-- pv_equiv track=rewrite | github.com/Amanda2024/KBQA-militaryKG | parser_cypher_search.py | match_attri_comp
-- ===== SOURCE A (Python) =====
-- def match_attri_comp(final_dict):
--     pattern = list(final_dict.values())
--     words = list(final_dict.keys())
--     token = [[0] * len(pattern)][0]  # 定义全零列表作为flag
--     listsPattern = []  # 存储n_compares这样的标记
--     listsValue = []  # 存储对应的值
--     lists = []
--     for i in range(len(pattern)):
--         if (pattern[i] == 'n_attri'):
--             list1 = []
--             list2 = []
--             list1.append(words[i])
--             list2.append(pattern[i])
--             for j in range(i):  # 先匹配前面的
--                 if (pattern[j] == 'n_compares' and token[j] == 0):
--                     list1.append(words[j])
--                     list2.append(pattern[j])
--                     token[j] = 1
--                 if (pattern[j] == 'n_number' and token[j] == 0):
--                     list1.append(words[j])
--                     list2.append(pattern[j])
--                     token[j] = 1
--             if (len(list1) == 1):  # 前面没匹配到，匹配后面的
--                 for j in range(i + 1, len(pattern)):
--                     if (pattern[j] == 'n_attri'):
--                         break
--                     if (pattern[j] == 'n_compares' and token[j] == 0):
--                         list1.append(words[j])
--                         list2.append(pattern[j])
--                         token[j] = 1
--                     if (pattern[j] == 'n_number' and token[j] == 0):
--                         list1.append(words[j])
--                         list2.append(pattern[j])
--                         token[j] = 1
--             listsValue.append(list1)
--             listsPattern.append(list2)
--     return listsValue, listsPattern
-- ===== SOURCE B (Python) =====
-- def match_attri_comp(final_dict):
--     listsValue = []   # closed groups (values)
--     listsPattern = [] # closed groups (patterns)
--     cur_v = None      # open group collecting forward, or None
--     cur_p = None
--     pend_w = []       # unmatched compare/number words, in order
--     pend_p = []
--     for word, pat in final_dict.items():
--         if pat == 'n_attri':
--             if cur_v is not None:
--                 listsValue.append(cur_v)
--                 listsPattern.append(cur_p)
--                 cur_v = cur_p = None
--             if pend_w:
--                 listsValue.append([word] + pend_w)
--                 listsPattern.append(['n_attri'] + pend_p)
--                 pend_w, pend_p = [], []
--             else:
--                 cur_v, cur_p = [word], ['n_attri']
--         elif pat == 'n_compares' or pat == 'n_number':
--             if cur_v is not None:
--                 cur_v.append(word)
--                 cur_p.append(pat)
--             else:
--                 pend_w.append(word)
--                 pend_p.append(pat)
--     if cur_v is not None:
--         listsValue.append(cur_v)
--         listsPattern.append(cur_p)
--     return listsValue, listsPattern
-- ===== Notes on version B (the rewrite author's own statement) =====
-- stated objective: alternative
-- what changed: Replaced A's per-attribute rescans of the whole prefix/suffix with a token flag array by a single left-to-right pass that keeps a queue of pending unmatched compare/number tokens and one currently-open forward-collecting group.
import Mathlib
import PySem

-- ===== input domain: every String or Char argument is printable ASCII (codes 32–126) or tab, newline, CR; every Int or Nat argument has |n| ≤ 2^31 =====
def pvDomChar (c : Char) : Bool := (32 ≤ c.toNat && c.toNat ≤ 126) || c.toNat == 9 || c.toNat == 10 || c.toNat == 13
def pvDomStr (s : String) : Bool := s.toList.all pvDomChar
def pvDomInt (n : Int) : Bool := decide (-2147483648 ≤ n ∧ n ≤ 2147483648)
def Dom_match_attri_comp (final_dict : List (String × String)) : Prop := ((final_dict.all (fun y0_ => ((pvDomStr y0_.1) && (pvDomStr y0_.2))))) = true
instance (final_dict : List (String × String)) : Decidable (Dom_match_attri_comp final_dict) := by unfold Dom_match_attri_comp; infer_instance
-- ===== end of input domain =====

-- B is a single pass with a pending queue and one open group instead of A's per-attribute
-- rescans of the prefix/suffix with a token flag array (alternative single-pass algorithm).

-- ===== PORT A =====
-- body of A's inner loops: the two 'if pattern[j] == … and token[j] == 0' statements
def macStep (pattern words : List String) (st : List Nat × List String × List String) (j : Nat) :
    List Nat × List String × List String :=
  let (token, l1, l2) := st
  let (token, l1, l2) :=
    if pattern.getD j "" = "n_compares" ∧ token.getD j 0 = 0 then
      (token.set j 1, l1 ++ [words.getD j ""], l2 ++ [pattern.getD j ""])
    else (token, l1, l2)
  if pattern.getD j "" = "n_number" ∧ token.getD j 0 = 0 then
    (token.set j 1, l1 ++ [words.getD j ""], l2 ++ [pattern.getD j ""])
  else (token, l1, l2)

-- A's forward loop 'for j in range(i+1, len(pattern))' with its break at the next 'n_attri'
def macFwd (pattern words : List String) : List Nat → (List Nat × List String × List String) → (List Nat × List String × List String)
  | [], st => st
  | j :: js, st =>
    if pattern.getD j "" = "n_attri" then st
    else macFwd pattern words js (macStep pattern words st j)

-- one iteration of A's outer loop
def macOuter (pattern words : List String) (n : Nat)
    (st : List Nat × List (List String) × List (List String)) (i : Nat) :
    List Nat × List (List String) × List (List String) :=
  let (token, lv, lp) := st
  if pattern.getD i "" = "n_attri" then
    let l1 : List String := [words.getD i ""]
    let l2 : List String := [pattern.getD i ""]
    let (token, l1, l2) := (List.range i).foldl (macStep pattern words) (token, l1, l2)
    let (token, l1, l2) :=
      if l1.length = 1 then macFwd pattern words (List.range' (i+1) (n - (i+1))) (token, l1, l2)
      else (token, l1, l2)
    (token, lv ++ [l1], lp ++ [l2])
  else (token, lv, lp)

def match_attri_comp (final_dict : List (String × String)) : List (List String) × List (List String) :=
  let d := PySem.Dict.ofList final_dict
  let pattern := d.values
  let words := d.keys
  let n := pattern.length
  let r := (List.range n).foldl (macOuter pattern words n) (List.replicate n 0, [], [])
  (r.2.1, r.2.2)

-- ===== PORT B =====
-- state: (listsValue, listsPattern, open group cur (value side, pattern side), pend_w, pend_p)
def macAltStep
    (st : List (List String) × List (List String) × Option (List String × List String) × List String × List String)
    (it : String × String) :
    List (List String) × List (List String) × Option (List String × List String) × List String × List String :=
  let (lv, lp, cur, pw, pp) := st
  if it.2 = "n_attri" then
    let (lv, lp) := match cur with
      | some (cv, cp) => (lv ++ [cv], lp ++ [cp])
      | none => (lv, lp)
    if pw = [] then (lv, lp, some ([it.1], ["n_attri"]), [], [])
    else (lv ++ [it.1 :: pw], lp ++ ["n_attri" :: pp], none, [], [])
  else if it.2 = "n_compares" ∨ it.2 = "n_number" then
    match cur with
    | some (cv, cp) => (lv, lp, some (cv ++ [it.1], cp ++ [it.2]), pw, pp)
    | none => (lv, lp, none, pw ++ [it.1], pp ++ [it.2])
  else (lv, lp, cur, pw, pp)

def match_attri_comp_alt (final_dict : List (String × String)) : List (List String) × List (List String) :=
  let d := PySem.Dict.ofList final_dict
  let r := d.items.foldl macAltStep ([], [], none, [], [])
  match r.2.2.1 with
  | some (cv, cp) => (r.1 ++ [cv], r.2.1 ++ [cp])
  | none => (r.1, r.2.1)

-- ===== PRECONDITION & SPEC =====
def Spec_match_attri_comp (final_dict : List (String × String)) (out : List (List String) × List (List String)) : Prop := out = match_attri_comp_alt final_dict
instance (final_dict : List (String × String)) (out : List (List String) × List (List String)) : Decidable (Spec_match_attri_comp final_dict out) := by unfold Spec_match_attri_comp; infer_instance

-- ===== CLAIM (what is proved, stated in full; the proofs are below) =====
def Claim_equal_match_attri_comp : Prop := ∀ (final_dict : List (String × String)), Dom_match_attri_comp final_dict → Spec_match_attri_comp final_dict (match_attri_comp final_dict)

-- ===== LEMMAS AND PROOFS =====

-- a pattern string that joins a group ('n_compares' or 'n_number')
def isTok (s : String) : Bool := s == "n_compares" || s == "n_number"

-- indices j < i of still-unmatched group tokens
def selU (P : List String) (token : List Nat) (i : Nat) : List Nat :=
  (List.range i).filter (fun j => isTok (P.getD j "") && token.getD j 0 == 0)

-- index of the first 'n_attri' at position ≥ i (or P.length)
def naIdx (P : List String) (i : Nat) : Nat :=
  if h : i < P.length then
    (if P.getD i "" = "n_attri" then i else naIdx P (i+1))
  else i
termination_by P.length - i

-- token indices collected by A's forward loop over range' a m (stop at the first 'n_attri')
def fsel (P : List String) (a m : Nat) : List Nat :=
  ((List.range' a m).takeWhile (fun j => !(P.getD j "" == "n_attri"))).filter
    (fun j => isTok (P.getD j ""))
--
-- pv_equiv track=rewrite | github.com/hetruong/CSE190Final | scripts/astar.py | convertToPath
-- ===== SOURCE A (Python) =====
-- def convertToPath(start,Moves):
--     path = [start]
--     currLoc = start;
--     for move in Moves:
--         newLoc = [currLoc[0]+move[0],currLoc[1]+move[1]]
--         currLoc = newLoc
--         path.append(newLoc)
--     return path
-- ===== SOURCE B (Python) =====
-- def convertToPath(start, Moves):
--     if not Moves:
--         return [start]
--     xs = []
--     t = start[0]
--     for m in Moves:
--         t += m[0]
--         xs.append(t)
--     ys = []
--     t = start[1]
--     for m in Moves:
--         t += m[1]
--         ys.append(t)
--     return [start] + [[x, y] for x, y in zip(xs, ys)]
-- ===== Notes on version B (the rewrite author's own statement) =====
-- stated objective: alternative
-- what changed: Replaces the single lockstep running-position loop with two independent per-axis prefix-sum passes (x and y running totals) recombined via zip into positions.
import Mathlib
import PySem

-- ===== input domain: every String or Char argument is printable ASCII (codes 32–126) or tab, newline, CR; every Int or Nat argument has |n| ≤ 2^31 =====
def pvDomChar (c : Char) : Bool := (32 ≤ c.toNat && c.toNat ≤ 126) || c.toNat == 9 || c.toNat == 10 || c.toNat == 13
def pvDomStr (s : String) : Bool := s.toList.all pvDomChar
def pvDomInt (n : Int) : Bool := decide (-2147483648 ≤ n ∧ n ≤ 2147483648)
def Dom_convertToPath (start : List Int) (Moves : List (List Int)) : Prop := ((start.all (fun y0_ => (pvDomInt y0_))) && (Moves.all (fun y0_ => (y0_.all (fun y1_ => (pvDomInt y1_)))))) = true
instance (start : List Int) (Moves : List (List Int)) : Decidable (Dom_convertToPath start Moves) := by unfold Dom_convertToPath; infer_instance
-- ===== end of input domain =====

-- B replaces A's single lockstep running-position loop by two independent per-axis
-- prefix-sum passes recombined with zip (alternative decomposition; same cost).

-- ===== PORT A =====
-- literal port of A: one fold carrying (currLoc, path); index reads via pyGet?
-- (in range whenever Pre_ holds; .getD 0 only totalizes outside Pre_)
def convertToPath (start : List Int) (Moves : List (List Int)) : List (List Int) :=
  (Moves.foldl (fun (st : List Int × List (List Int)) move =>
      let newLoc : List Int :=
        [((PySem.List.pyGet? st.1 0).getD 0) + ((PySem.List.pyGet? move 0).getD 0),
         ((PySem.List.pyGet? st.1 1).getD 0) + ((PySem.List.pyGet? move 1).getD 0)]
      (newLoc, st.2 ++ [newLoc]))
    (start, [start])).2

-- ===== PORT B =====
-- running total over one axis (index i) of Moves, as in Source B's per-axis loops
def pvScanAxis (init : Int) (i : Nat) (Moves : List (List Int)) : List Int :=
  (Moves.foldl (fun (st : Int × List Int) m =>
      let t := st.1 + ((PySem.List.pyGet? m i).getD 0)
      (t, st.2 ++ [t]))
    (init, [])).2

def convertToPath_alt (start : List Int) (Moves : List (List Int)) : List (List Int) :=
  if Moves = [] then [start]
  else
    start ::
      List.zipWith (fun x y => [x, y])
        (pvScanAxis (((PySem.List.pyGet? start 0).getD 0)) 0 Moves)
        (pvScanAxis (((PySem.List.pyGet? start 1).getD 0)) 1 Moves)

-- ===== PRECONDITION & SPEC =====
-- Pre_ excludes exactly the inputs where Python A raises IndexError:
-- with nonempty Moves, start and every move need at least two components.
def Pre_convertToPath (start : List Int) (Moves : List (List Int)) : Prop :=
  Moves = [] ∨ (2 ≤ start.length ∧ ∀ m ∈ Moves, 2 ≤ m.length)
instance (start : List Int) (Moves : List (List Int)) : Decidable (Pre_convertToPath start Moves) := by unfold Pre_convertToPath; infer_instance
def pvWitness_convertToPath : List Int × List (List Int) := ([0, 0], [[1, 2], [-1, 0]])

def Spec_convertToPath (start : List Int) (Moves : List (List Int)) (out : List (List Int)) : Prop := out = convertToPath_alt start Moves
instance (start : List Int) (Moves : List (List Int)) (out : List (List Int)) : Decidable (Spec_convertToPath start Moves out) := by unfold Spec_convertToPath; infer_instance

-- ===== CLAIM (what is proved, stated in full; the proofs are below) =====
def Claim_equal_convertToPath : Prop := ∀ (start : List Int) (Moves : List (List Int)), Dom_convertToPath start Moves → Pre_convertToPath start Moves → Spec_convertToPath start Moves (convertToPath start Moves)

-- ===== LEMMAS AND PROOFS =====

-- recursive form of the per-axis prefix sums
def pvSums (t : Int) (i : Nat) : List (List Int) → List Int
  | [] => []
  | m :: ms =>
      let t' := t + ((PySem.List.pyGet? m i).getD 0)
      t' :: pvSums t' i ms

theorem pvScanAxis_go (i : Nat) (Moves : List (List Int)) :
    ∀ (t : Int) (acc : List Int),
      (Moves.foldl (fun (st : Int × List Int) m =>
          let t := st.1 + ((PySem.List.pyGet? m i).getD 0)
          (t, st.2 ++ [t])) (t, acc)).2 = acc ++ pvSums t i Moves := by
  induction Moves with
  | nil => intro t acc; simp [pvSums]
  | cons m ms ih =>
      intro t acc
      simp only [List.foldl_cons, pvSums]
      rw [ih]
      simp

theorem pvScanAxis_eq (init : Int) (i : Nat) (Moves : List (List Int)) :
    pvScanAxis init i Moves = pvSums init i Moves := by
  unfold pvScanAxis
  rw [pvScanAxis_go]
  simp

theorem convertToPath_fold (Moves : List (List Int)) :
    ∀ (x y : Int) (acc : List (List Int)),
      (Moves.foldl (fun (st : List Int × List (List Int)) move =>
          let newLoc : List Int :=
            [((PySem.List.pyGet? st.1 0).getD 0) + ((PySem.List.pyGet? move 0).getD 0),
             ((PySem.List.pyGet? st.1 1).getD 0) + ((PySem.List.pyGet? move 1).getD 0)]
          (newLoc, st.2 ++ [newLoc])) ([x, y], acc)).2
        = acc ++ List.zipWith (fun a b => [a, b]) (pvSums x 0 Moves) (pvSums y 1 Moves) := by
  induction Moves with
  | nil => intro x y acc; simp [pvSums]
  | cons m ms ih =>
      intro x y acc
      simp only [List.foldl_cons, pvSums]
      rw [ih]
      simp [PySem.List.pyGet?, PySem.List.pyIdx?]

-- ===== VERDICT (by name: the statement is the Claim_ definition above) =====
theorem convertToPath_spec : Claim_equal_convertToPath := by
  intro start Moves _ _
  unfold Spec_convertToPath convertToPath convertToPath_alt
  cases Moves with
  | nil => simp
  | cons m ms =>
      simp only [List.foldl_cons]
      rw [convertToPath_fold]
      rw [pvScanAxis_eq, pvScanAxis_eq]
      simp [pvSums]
...
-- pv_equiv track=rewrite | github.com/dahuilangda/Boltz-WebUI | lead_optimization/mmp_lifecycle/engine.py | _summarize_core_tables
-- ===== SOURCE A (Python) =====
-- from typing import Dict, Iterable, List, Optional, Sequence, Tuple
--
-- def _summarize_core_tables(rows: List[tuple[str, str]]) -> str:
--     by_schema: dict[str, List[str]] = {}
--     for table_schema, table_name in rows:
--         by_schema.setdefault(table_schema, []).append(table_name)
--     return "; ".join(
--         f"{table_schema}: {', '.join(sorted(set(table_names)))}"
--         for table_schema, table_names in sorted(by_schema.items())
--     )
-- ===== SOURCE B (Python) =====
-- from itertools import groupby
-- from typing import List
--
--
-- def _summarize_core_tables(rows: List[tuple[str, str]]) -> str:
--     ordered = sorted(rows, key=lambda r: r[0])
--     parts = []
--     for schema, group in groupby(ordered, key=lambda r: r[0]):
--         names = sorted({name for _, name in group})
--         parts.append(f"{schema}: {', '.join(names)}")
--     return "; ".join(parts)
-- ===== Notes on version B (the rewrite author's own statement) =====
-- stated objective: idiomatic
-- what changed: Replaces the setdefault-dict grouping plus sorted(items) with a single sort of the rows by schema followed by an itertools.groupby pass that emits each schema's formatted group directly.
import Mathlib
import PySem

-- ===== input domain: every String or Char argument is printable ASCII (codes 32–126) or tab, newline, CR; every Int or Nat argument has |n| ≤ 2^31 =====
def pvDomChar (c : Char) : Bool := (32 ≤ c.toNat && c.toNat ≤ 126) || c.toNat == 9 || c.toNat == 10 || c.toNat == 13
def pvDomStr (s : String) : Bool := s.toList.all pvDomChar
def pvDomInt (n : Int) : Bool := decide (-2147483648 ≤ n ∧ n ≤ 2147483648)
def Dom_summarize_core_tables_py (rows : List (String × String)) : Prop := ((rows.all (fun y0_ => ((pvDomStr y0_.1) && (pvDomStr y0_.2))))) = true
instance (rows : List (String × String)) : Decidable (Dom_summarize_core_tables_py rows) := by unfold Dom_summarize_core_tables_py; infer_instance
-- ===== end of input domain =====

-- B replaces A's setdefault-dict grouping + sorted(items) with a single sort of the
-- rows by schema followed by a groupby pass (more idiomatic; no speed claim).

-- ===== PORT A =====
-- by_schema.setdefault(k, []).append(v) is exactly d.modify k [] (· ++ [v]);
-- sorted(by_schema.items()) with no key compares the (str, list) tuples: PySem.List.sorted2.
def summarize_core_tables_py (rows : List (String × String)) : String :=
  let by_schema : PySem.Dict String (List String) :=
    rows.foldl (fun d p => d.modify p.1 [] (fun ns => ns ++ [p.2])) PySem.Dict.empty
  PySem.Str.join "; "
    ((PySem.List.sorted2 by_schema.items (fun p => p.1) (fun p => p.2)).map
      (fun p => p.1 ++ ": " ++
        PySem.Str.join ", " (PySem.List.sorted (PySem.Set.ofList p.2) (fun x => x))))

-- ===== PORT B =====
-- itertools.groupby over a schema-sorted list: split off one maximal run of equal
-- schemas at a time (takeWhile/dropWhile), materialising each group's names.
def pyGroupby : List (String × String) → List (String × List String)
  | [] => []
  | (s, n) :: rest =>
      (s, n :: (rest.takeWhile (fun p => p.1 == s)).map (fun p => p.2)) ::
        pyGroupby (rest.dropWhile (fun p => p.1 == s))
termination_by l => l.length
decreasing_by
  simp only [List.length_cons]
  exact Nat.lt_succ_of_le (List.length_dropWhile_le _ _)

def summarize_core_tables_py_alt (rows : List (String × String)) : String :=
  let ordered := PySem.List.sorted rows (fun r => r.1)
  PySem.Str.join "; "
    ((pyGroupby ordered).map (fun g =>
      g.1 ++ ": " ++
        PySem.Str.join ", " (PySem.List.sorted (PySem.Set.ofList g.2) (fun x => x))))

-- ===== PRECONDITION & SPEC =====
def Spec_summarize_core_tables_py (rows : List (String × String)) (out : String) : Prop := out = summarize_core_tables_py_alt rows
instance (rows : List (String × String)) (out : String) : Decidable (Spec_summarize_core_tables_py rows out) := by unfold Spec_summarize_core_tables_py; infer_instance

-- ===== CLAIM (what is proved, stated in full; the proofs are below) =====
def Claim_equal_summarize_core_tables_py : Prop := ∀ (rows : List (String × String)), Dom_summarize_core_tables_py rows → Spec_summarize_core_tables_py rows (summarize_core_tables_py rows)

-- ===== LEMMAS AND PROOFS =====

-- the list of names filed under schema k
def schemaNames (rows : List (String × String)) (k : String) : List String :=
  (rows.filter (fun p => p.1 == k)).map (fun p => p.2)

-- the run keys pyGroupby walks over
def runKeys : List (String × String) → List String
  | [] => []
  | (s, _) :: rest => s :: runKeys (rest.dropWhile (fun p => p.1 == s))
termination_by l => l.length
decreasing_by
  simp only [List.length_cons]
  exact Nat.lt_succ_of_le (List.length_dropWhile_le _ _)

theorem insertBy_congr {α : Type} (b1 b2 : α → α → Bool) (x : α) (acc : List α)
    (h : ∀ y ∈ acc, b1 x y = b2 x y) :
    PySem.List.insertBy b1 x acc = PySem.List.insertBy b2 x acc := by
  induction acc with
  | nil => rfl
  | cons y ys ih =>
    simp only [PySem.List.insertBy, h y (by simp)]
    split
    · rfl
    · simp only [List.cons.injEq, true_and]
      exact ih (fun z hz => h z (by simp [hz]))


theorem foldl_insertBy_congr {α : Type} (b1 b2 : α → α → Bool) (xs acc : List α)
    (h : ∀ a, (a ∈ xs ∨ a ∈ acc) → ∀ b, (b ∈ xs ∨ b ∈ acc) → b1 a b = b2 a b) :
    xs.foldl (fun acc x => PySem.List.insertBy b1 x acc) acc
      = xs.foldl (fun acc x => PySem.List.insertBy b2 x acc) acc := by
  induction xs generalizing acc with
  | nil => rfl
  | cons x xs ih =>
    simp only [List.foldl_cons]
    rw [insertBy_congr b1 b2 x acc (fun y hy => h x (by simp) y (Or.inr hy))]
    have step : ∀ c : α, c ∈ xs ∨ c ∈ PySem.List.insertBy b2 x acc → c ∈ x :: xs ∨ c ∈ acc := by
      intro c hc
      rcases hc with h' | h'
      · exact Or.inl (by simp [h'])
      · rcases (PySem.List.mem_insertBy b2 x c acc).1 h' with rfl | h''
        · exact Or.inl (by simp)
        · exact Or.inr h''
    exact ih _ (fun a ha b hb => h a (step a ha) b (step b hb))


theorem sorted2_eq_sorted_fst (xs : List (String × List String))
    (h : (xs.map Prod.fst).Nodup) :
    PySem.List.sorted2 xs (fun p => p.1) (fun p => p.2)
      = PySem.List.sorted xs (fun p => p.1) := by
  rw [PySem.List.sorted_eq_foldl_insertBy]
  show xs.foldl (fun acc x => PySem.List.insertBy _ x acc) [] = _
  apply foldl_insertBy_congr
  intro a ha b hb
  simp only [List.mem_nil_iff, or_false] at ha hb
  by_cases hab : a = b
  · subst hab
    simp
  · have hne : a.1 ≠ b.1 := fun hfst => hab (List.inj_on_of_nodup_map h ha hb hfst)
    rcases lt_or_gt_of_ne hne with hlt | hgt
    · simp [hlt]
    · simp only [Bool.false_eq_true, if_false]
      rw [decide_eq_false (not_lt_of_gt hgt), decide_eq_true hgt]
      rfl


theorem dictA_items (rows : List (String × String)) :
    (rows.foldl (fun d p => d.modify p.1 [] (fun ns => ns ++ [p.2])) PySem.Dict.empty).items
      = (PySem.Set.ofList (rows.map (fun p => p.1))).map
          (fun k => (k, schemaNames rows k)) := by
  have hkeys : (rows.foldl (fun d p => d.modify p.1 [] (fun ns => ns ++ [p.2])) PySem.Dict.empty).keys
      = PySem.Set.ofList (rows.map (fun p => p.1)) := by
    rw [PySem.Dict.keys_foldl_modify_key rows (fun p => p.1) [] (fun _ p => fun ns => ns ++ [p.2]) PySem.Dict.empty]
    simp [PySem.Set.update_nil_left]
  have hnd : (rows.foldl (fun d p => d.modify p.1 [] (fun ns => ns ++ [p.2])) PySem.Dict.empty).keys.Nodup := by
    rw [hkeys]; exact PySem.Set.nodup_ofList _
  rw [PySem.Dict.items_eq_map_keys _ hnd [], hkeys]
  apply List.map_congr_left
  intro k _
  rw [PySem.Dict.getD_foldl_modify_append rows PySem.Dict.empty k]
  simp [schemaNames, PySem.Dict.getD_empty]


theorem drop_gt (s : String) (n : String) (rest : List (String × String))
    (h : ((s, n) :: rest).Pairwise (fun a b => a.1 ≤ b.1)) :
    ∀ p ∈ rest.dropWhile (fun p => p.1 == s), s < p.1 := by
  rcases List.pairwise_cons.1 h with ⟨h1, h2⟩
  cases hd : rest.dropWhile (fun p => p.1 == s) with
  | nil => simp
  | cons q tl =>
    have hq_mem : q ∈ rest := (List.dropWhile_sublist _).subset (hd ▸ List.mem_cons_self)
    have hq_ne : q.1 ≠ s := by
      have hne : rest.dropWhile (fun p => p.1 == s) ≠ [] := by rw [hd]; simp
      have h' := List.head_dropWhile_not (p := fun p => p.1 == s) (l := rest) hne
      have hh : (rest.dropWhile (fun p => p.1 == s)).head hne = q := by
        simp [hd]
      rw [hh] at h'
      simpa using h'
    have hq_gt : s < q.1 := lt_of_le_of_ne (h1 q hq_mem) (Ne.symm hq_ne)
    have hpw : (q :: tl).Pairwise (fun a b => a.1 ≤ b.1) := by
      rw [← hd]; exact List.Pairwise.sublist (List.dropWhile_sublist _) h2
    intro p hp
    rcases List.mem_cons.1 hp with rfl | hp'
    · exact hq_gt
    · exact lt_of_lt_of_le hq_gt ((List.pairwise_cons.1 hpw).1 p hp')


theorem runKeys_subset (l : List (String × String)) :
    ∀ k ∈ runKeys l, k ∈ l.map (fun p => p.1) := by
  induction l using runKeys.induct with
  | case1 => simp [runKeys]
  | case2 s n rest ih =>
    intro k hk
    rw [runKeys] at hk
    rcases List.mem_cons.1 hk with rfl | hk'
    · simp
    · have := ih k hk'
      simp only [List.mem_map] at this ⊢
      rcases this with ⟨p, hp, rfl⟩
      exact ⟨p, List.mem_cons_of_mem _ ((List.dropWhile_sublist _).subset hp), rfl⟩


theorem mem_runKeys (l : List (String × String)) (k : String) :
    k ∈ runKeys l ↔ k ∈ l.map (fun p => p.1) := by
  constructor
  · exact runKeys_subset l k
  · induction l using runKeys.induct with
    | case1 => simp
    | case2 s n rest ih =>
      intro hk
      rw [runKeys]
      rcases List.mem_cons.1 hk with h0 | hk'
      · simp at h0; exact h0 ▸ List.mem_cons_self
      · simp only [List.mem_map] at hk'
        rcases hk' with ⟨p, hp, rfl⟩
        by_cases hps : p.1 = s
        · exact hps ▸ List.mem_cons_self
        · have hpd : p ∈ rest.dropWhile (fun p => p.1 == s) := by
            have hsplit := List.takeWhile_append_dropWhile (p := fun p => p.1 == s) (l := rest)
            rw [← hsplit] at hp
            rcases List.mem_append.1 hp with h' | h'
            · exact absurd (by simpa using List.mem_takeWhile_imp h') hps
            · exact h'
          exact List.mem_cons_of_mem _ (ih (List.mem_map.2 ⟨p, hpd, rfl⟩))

Task objective: Only the number is wanted: how many lines in the data include the string "instance"?

Written solution: 7